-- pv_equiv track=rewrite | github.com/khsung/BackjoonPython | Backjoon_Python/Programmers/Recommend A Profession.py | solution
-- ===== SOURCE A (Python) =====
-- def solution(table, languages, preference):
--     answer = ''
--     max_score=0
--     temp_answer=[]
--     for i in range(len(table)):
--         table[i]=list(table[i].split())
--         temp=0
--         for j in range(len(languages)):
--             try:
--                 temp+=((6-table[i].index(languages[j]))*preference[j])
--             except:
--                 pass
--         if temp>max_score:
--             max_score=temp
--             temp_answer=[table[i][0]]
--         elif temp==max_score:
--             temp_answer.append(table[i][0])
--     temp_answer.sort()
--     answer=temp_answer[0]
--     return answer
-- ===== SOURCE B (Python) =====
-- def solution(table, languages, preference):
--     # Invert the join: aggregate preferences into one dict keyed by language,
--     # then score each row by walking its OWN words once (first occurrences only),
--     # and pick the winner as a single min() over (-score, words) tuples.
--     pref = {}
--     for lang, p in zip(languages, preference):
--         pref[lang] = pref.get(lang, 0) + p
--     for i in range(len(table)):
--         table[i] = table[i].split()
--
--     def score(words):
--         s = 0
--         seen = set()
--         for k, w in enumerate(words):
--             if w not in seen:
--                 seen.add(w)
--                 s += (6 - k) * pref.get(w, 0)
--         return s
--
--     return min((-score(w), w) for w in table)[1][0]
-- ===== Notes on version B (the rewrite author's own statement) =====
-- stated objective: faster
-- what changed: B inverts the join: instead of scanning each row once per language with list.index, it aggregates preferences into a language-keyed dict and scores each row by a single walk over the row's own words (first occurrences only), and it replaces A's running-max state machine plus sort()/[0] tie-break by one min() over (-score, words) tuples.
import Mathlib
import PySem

---

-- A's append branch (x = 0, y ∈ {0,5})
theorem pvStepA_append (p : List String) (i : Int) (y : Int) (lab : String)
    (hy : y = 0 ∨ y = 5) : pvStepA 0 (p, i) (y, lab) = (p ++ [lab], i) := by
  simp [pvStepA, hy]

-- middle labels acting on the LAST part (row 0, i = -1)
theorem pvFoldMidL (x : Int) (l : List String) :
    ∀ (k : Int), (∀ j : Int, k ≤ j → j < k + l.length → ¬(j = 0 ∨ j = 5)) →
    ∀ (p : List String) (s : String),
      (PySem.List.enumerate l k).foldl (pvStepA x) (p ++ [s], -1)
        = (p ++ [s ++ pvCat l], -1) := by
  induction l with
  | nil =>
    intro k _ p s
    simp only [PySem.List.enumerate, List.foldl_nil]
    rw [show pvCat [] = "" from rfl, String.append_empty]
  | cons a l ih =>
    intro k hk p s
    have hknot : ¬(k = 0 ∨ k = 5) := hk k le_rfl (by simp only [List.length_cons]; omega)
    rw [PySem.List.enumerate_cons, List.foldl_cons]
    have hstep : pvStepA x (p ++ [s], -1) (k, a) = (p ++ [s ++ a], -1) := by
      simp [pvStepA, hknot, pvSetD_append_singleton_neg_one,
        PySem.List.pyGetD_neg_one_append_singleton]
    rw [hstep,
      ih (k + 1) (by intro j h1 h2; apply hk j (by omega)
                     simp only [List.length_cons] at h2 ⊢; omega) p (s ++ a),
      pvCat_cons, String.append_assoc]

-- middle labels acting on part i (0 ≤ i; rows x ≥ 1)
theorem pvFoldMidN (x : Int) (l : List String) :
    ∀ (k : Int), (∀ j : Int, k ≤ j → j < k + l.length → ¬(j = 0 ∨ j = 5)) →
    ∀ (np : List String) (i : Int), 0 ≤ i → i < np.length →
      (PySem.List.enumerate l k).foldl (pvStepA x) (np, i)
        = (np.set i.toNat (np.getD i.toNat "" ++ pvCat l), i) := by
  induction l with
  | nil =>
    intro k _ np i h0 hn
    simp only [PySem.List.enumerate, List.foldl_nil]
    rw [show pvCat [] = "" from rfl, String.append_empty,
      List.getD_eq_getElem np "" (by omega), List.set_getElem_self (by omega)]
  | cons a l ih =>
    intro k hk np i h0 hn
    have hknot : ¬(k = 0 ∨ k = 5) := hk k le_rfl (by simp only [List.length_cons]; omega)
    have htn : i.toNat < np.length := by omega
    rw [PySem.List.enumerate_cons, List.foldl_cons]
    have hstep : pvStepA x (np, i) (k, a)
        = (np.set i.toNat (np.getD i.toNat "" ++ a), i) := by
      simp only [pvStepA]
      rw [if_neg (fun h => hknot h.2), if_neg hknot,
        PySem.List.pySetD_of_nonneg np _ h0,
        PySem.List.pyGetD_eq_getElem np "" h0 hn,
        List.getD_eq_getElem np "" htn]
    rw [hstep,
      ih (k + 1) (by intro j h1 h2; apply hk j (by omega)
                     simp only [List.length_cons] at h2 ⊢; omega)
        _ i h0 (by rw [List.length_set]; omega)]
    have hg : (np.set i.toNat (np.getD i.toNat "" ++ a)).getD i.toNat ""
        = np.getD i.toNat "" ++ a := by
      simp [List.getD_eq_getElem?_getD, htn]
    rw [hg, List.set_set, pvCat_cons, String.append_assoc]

Exercise brief ▸
Lines of the material that contain the word "intro" are to be gathered.

Finished exercise ▸
    intro k _ p s
    intro k hk p s
      ih (k + 1) (by intro j h1 h2; apply hk j (by omega)
    intro k _ np i h0 hn
    intro k hk np i h0 hn
      ih (k + 1) (by intro j h1 h2; apply hk j (by omega)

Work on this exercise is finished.